I'm new to abstract algebra and I'm trying to derive the general form of any function $f: Z_m \to Z_n$, such that $f$ is an additive (homo-)morphism, and where $n, m \in N$, $N$ being the set of natural numbers, $Z$ the set of integers and $Z_n$ the set of integers modulo $n$.
I am able to prove that a suficient condition is to be of the form $f:Z_m\to Z_n: a\mapsto p_n(a)$ (with $m\leq n$ and $p_n:Z\to Z_n$ the the map to the rest of the division by $n$), or to be of the form $f = 0$. Now I suspect that another sufficient condition is to be a projection $f:Z_m\to Z_n: a\mapsto p_n(a)$ with $m$ a multiple of $n$, and that a necessary condition is that $f$ be a projection or equal to $0$, but I can't prove these facts.
Therefore, I can certainly not find general rules for $f$ to be an additive morphism $Z_m\to Z_n$. I will appreciate any guidance, suggestion or proof.
Best Answer
Let $f\colon \mathbb{Z}_m\to \mathbb{Z}_n$ be an additive homomorphism. Let $\mu=f(1)$. Then for $a\in \mathbb{Z}_m$, we have $f(a)=\mu a$, by the additive property.
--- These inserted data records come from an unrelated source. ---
-- pv_equiv track=rewrite | github.com/xinyuewangg/DGCMM | augment_ftl.py | split_class
-- ===== SOURCE A (Python) =====
-- def split_class(class_cnts, many_shot_thr=100):
--     many_cls = []
--     few_cls = []
--     for i, cnt in enumerate(class_cnts):
--         if cnt > many_shot_thr:
--             many_cls.append((cnt, i))
--         else:
--             few_cls.append((cnt, i))
--     return [x for _, x in sorted(many_cls, reverse=True, key=lambda x: x[0])], \
--            [x for _, x in sorted(few_cls, reverse=True, key=lambda x: x[0])]
-- ===== SOURCE B (Python) =====
-- def split_class(class_cnts, many_shot_thr=100):
--     # sort once (count descending, stable), then partition in a single pass
--     many_cls = []
--     few_cls = []
--     for i, cnt in sorted(enumerate(class_cnts), key=lambda p: p[1], reverse=True):
--         (many_cls if cnt > many_shot_thr else few_cls).append(i)
--     return many_cls, few_cls
-- ===== Notes on version B (the rewrite author's own statement) =====
-- stated objective: alternative
-- what changed: B sorts the enumerated list once (stable, descending by count) and partitions the sorted indices in a single pass, instead of A's partition-into-pair-lists followed by two separate sorts and projections.
import Mathlib
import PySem

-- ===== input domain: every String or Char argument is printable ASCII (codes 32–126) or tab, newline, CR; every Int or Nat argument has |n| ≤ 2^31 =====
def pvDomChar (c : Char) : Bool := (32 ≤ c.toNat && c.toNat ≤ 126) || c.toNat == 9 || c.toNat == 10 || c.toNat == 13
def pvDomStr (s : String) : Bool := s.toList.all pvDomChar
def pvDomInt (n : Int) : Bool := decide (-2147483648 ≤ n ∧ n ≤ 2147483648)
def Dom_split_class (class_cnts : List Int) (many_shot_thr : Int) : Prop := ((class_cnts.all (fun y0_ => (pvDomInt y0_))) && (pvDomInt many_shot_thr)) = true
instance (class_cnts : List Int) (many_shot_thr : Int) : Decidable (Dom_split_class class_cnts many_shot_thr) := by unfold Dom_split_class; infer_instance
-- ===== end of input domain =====

-- B sorts the enumerated list once (stable, count-descending) and partitions in one pass,
-- instead of A's partition into (cnt, i) pair lists followed by two separate sorts.

-- ===== PORT A =====
def split_class (class_cnts : List Int) (many_shot_thr : Int) : List Int × List Int :=
  let res := (PySem.List.enumerate class_cnts).foldl
    (fun (mf : List (Int × Int) × List (Int × Int)) ic =>
      if ic.2 > many_shot_thr then (mf.1 ++ [(ic.2, ic.1)], mf.2)
      else (mf.1, mf.2 ++ [(ic.2, ic.1)])) ([], [])
  ((PySem.List.sorted res.1 (fun x => x.1) true).map (fun x => x.2),
   (PySem.List.sorted res.2 (fun x => x.1) true).map (fun x => x.2))

-- ===== PORT B =====
def split_class_alt (class_cnts : List Int) (many_shot_thr : Int) : List Int × List Int :=
  let order := PySem.List.sorted (PySem.List.enumerate class_cnts) (fun p => p.2) true
  order.foldl
    (fun (mf : List Int × List Int) p =>
      if p.2 > many_shot_thr then (mf.1 ++ [p.1], mf.2)
      else (mf.1, mf.2 ++ [p.1])) ([], [])

-- ===== PRECONDITION & SPEC =====
def Spec_split_class (class_cnts : List Int) (many_shot_thr : Int) (out : List Int × List Int) : Prop := out = split_class_alt class_cnts many_shot_thr
instance (class_cnts : List Int) (many_shot_thr : Int) (out : List Int × List Int) : Decidable (Spec_split_class class_cnts many_shot_thr out) := by unfold Spec_split_class; infer_instance

-- ===== CLAIM (what is proved, stated in full; the proofs are below) =====
def Claim_equal_split_class : Prop := ∀ (class_cnts : List Int) (many_shot_thr : Int), Dom_split_class class_cnts many_shot_thr → Spec_split_class class_cnts many_shot_thr (split_class class_cnts many_shot_thr)

-- ===== LEMMAS AND PROOFS =====

-- insertBy puts x in front when x should go before every element of l
theorem ins_all_before {α : Type} (key : α → Int) (x : α) (l : List α)
    (h : ∀ z ∈ l, key z < key x) :
    PySem.List.insertBy (fun a b => decide (key b < key a)) x l = x :: l := by
  cases l with
  | nil => rfl
  | cons z zs => simp [PySem.List.insertBy, h z (by simp)]

-- insertBy preserves descending order
theorem ins_pairwise {α : Type} (key : α → Int) (x : α) (l : List α)
    (h : l.Pairwise (fun a b => key b ≤ key a)) :
    (PySem.List.insertBy (fun a b => decide (key b < key a)) x l).Pairwise
      (fun a b => key b ≤ key a) := by
  induction l with
  | nil => simp [PySem.List.insertBy]
  | cons y ys ih =>
    rcases List.pairwise_cons.mp h with ⟨hy, hys⟩
    by_cases hb : key y < key x
    · simp only [PySem.List.insertBy, hb, decide_true, if_pos]
      refine List.pairwise_cons.mpr ⟨?_, h⟩
      intro z hz
      rcases List.mem_cons.mp hz with hz | hz
      · subst hz; omega
      · have := hy z hz; omega
    · simp only [PySem.List.insertBy, hb, decide_false, if_neg, Bool.false_eq_true,
        not_false_iff]
      refine List.pairwise_cons.mpr ⟨?_, ih hys⟩
      intro z hz
      rcases (PySem.List.mem_insertBy _ _ _ _).mp hz with hz | hz
      · subst hz; omega
      · exact hy z hz

-- filtering commutes with insertBy into a descending list
theorem ins_filter {α : Type} (key : α → Int) (p : α → Bool) (x : α) (l : List α)
    (h : l.Pairwise (fun a b => key b ≤ key a)) :
    (PySem.List.insertBy (fun a b => decide (key b < key a)) x l).filter p =
      if p x then PySem.List.insertBy (fun a b => decide (key b < key a)) x (l.filter p)
      else l.filter p := by
  induction l with
  | nil => cases hx : p x <;> simp [PySem.List.insertBy, hx]
  | cons y ys ih =>
    rcases List.pairwise_cons.mp h with ⟨hy, hys⟩
    by_cases hb : key y < key x
    · -- x goes in front; every element of y :: ys is strictly key-below x
      have hall : ∀ z ∈ (y :: ys).filter p, key z < key x := by
        intro z hz
        rcases List.mem_filter.mp hz with ⟨hz, _⟩
        rcases List.mem_cons.mp hz with hz | hz
        · subst hz; exact hb
        · have := hy z hz; omega
      rw [ins_all_before key x (y :: ys) (by
        intro z hz
        rcases List.mem_cons.mp hz with hz | hz
        · subst hz; exact hb
        · have := hy z hz; omega)]
      cases hx : p x
      · simp [List.filter_cons, hx]
      · simp only [if_pos]
        rw [ins_all_before key x _ hall]
        simp [List.filter_cons, hx]
    · simp only [PySem.List.insertBy, hb, decide_false, Bool.false_eq_true, if_neg,
        not_false_iff]
      cases hx : p x <;> cases hyp : p y <;>
        simp_all [PySem.List.insertBy]
-- sorted (reverse=True) commutes with filter
theorem foldl_ins_filter {α : Type} (key : α → Int) (p : α → Bool) :
    ∀ (xs l : List α), l.Pairwise (fun a b => key b ≤ key a) →
    ((xs.foldl (fun acc y => PySem.List.insertBy (fun a b => decide (key b < key a)) y acc) l).filter p) =
      (xs.filter p).foldl (fun acc y => PySem.List.insertBy (fun a b => decide (key b < key a)) y acc) (l.filter p) := by
  intro xs
  induction xs with
  | nil => intro l _; rfl
  | cons x xs ih =>
    intro l hl
    have h1 := ih (PySem.List.insertBy (fun a b => decide (key b < key a)) x l)
      (ins_pairwise key x l hl)
    cases hx : p x
    · simp only [List.foldl_cons, List.filter_cons, hx, Bool.false_eq_true, if_neg,
        not_false_iff]
      rw [h1, ins_filter key p x l hl, hx]
      simp
    · simp only [List.foldl_cons, List.filter_cons, hx, if_pos]
      rw [h1, ins_filter key p x l hl, hx]
      simp

theorem sorted_rev_filter {α : Type} (key : α → Int) (p : α → Bool) (xs : List α) :
    (PySem.List.sorted xs key true).filter p = PySem.List.sorted (xs.filter p) key true := by
  rw [PySem.List.sorted_rev_eq_foldl_insertBy, PySem.List.sorted_rev_eq_foldl_insertBy]
  exact foldl_ins_filter key p xs [] List.Pairwise.nil

-- insertBy on swapped pairs
theorem ins_map_swap (x : Int × Int) (l : List (Int × Int)) :
    PySem.List.insertBy (fun a b => decide ((b : Int × Int).1 < a.1)) (x.2, x.1)
        (l.map (fun q => (q.2, q.1))) =
      (PySem.List.insertBy (fun a b => decide ((b : Int × Int).2 < a.2)) x l).map
        (fun q => (q.2, q.1)) := by
  induction l with
  | nil => rfl
  | cons y ys ih =>
    by_cases hb : y.2 < x.2
    · simp [PySem.List.insertBy, hb]
    · simp [PySem.List.insertBy, hb, ih]

-- sorting swapped pairs by fst = swapping the snd-sorted pairs
theorem sorted_map_swap (xs : List (Int × Int)) :
    PySem.List.sorted (xs.map (fun q => (q.2, q.1))) (fun x => x.1) true =
      (PySem.List.sorted xs (fun x => x.2) true).map (fun q => (q.2, q.1)) := by
  rw [PySem.List.sorted_rev_eq_foldl_insertBy, PySem.List.sorted_rev_eq_foldl_insertBy]
  suffices h : ∀ (xs l : List (Int × Int)),
      (xs.map (fun q => (q.2, q.1))).foldl
        (fun acc y => PySem.List.insertBy (fun a b => decide ((b : Int × Int).1 < a.1)) y acc)
        (l.map (fun q => (q.2, q.1))) =
      (xs.foldl (fun acc y => PySem.List.insertBy (fun a b => decide ((b : Int × Int).2 < a.2)) y acc) l).map
        (fun q => (q.2, q.1)) by
    simpa using h xs []
  intro xs
  induction xs with
  | nil => intro l; rfl
  | cons x rest ih =>
    intro l
    simp only [List.map_cons, List.foldl_cons]
    rw [ins_map_swap x l]
    exact ih _

-- the append-into-a-pair loop is a double filter
theorem partition_foldl {α β : Type} (p : α → Prop) [DecidablePred p] (g : α → β) :
    ∀ (xs : List α) (m0 f0 : List β),
    xs.foldl (fun (mf : List β × List β) x =>
        if p x then (mf.1 ++ [g x], mf.2) else (mf.1, mf.2 ++ [g x])) (m0, f0) =
      (m0 ++ (xs.filter (fun x => decide (p x))).map g,
       f0 ++ (xs.filter (fun x => !decide (p x))).map g) := by
  intro xs
  induction xs with
  | nil => intro m0 f0; simp
  | cons x rest ih =>
    intro m0 f0
    by_cases hx : p x <;> simp [hx, ih]

-- ===== VERDICT (by name: the statement is the Claim_ definition above) =====
theorem split_class_spec : Claim_equal_split_class := by
  intro class_cnts many_shot_thr _
  unfold Spec_split_class split_class split_class_alt
  rw [partition_foldl (fun ic : Int × Int => ic.2 > many_shot_thr) (fun ic => (ic.2, ic.1))]
  rw [partition_foldl (fun ic : Int × Int => ic.2 > many_shot_thr) (fun ic => ic.1)]
  simp only [List.nil_append]
  rw [sorted_map_swap, sorted_map_swap]
  rw [← sorted_rev_filter (fun x : Int × Int => x.2)
        (fun x => decide (x.2 > many_shot_thr)) (PySem.List.enumerate class_cnts)]
  rw [← sorted_rev_filter (fun x : Int × Int => x.2)
        (fun x => !decide (x.2 > many_shot_thr)) (PySem.List.enumerate class_cnts)]
  simp [Function.comp]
Thus any such homomorphism is completely described by the integer $\mu$.
Two integers $\mu, \mu'$ will represent the same map if and only if $n|\mu-\mu'$, so we may regard $\mu$ as an element on $\mathbb{Z}_n$. The remaining question is which $\mu\in \mathbb{Z}_n$ actually represent homomorphisms.
If $\mu$ represents a homomorphism, then we know $$\mu m=0 \mod n,$$ as $m=0 \mod m$. In fact this is sufficient to guarantee that multiplication by $\mu$ is a homomorphism.
That is $\mu\in \mathbb{Z}_n$ represents a homomorphism $\mathbb{Z}_m\to \mathbb{Z}_n$ if and only if $n|\mu m$. This is equivalent to $\frac{n}{\gcd(n,m)}|\mu$.
Thus the distinct additive homomorphisms $\mathbb{Z}_m\to \mathbb{Z}_n$ are precisely the maps $$a\mapsto \lambda \frac{n}{\gcd(n,m)} a,\qquad {\rm for}\,\, \lambda=0,1,2,\cdots,\gcd(n,m)-1.$$